July 4 – September 4, 2022
Artist Book Signing | Thursday 7 July, 2022 6 to 8pm
Online Artist Talk with Sal Taylor Kidd & Dawn Surratt | Wednesday 27 July, 2022 7pm Eastern
The Touchstones project is a visual conversation between artists Sal Taylor Kydd and Dawn Surratt. This project explores themes of connection, isolation and loss as well as adaptability and creativity as the world has been challenged with a life threatening pandemic. Both artists live on the East coast, separated by two thousand miles in physical terms, but less than a minute in the virtual sense. Through a series of photographic diptychs and poems, the work has evolved as a call and response, as they each responded to the other’s work, pairing photographs and writing, building on the foundation of trust and understanding that continues to grow between the two artists.
About Sal Taylor Kydd
Maine-based photographic artist and writer Sal Taylor Kydd uses various photographic media in a personal narrative that explores themes around memory and belonging; combining her poetry with alternative processes of photography and object-making.
Sal’s fine art photographs have been exhibited throughout the country and internationally, including Barcelona, San Miguel De Allende, Portland, Boston and Los Angeles; and she has been featured in numerous publications, including Don’t Take Pictures Magazine, Lenscratch, Diffusion Annual and The Hand magazine.

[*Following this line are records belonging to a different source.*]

-- pv_equiv track=rewrite | github.com/acrossthesnow/TitleForge | src/titleforge/plex_paths.py | truncate_title
-- ===== SOURCE A (Python) =====
-- TITLE_MAX_LENGTH = 150
--
-- def truncate_title(title: str, limit: int = TITLE_MAX_LENGTH) -> str:
--     if len(title) <= limit:
--         return title
--     words = title.split()
--     out: list[str] = []
--     n = 0
--     for w in words:
--         if n + len(w) + (1 if out else 0) >= limit:
--             break
--         out.append(w)
--         n += len(w) + (1 if out else 0)
--     return " ".join(out) if out else title[:limit]
-- ===== SOURCE B (Python) =====
-- TITLE_MAX_LENGTH = 150
--
-- def truncate_title(title: str, limit: int = TITLE_MAX_LENGTH) -> str:
--     if len(title) <= limit:
--         return title
--     words = title.split()
--     joined = []                      # joined[i] = len(" ".join(words[:i+1]))
--     total = -1
--     for w in words:
--         total += len(w) + 1
--         joined.append(total)
--     # binary search (joined is strictly increasing): largest m with joined[m-1] <= limit
--     lo, hi = 0, len(joined)
--     while lo < hi:
--         mid = (lo + hi) // 2
--         if joined[mid] <= limit:
--             lo = mid + 1
--         else:
--             hi = mid
--     return " ".join(words[:lo]) if lo else title[:limit]
-- ===== Notes on version B (the rewrite author's own statement) =====
-- stated objective: alternative
-- what changed: B keeps the longest word prefix whose joined length fits within limit, computed via a prefix-sum table of joined lengths plus a binary search for the cut point, instead of A's greedy accumulator loop whose leftover '+1' after the first word makes it drop words that still fit.
-- intended difference: On titles longer than limit where some word-prefix's joined length lands in A's dead zone (limit-1 or limit for two or more words; exactly limit for a single word when the title starts with whitespace), A drops a word (or every word) that still fits within limit because its accumulator charges a separator after the first word too; B returns the longest word prefix with joined length <= limit, the intended word-boundary truncation. — e.g. on truncate_title("ab cd ef", 6): A returns "ab", B returns "ab cd"
import Mathlib
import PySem

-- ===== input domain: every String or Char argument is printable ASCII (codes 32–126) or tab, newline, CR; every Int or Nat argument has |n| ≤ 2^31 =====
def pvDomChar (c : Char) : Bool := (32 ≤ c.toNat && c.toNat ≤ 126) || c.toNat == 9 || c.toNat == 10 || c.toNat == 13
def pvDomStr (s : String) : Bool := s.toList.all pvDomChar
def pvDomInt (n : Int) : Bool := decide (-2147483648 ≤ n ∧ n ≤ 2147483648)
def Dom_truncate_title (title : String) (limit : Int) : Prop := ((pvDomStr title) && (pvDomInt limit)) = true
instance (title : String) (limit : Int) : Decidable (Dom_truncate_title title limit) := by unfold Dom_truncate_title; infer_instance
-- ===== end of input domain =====

-- B keeps the longest word prefix whose joined length fits within limit (prefix-sum
-- table + binary search); A's greedy accumulator charges a separator after the first
-- word too, and on the boundary inputs described at D_ below B keeps words A drops.


-- ===== PORT A =====
-- the 'for w in words: … break' loop, state = (out, n)
def truncAloop (limit : Int) : List String → List String → Int → List String
  | [], out, _ => out
  | w :: ws, out, n =>
    if n + PySem.Str.len w + (if out = [] then 0 else 1) ≥ limit then out
    else truncAloop limit ws (out ++ [w]) (n + PySem.Str.len w + (if out ++ [w] = [] then 0 else 1))

def truncate_title (title : String) (limit : Int) : String :=
  if PySem.Str.len title ≤ limit then title
  else
    let words := PySem.Str.split₀ title
    let out := truncAloop limit words [] 0
    if out ≠ [] then PySem.Str.join " " out else PySem.Str.slice title none (some limit)

-- ===== PORT B =====
-- Source B's first loop: joined[i] = len(" ".join(words[:i+1])), total starts at -1
def truncBjoined : List String → Int → List Int
  | [], _ => []
  | w :: ws, total => (total + PySem.Str.len w + 1) :: truncBjoined ws (total + PySem.Str.len w + 1)

-- Source B's 'while lo < hi' binary search, fuel = initial hi - lo (makes the loop structural;
-- fuel is never exhausted when called with fuel ≥ hi - lo)
def truncBsearch (j : List Int) (limit : Int) : Nat → Nat → Nat → Nat
  | 0, lo, _ => lo
  | fuel + 1, lo, hi =>
    if lo < hi then
      if j.getD ((lo + hi) / 2) 0 ≤ limit then truncBsearch j limit fuel ((lo + hi) / 2 + 1) hi
      else truncBsearch j limit fuel lo ((lo + hi) / 2)
    else lo

def truncate_title_alt (title : String) (limit : Int) : String :=
  if PySem.Str.len title ≤ limit then title
  else
    let words := PySem.Str.split₀ title
    let joined := truncBjoined words (-1)
    let lo := truncBsearch joined limit joined.length 0 joined.length
    if lo ≠ 0 then PySem.Str.join " " (words.take lo) else PySem.Str.slice title none (some limit)

-- ===== PRECONDITION & SPEC =====
-- On titles longer than limit where some k+1-word prefix's joined length (sum of word
-- lengths + k separators) lands in A's dead zone (limit-1 or limit for two or more
-- words; = limit for a single word when the title starts with whitespace), A drops a
-- word (or every word) that still fits within limit because its accumulator charges a
-- separator after the first word too; B returns the longest word prefix with joined
-- length ≤ limit, the intended word-boundary truncation.
def D_truncate_title (title : String) (limit : Int) : Prop :=
  limit < PySem.Str.len title ∧
  ∃ k < (PySem.Str.split₀ title).length,
    (((PySem.Str.split₀ title).take (k + 1)).map PySem.Str.len).sum + k
      ∈ Set.Icc (limit - min (k : Int) 1) limit ∧
    (k ≠ 0 ∨ PySem.Chars.isspace (title.toList.headD 'a') = true)
instance (title : String) (limit : Int) : Decidable (D_truncate_title title limit) := by
  unfold D_truncate_title; simp only [Set.mem_Icc]; infer_instance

Sal has self-published a number of books combining her poetry with her photographs. Her books are in private and museum collections throughout the country including The Getty Museum, Bowdoin College, The Peabody Essex Museum and the Maine Women Writer’s Collection at the University of New England.
Sal’s latest book “Yesterday”, produced by Datz Press, is a limited edition book of poems and photographs that explores our sense of loss around the pandemic of 2020.
Originally from the UK, Sal earned her BA in Modern Languages from Manchester University in the UK and has an MFA in Photography from Maine Media College in Rockport, where she now lives with her husband and two teenagers.
About Dawn Surratt
Dawn Surratt earned a B.A. in Studio Arts from the University of North Carolina in Greensboro and a Bachelor and Master’s Degree in Social Work from the University of Georgia. Her years of work with dying patients in hospice settings is the backbone of her imagery combining photographs with
photography based book structures, installations, and objects as visual meditations exploring concepts of grief, transition, healing and spirituality.
Her work has been widely published for book covers and publications such as Time, Bloomberg Business Week, Lenscratch, SHOTS, Diffusion and The Hand. She has exhibited in galleries across the United States including The Center for Fine Art Photography, Southeast Center for Photography, A.Smith Gallery, Photoplace Gallery and Power Plant Gallery.
She was a 2016 and 2020 Critical Mass Finalist and her work is in collections across the United States including the Rubinstein Library at Duke University, Archive of Documentary Arts. She is a 2018 nominee for the Royal Photography Society’s 100 Heroines.
Dawn is a full time artist living in rural North Carolina and teaches multi-media process and photography object work through Maine Media Workshops and College.
You can find her roaming the countryside with her camera, her husband, and their Pembroke Welsh Corgi Winston who doubles as their photography assistant.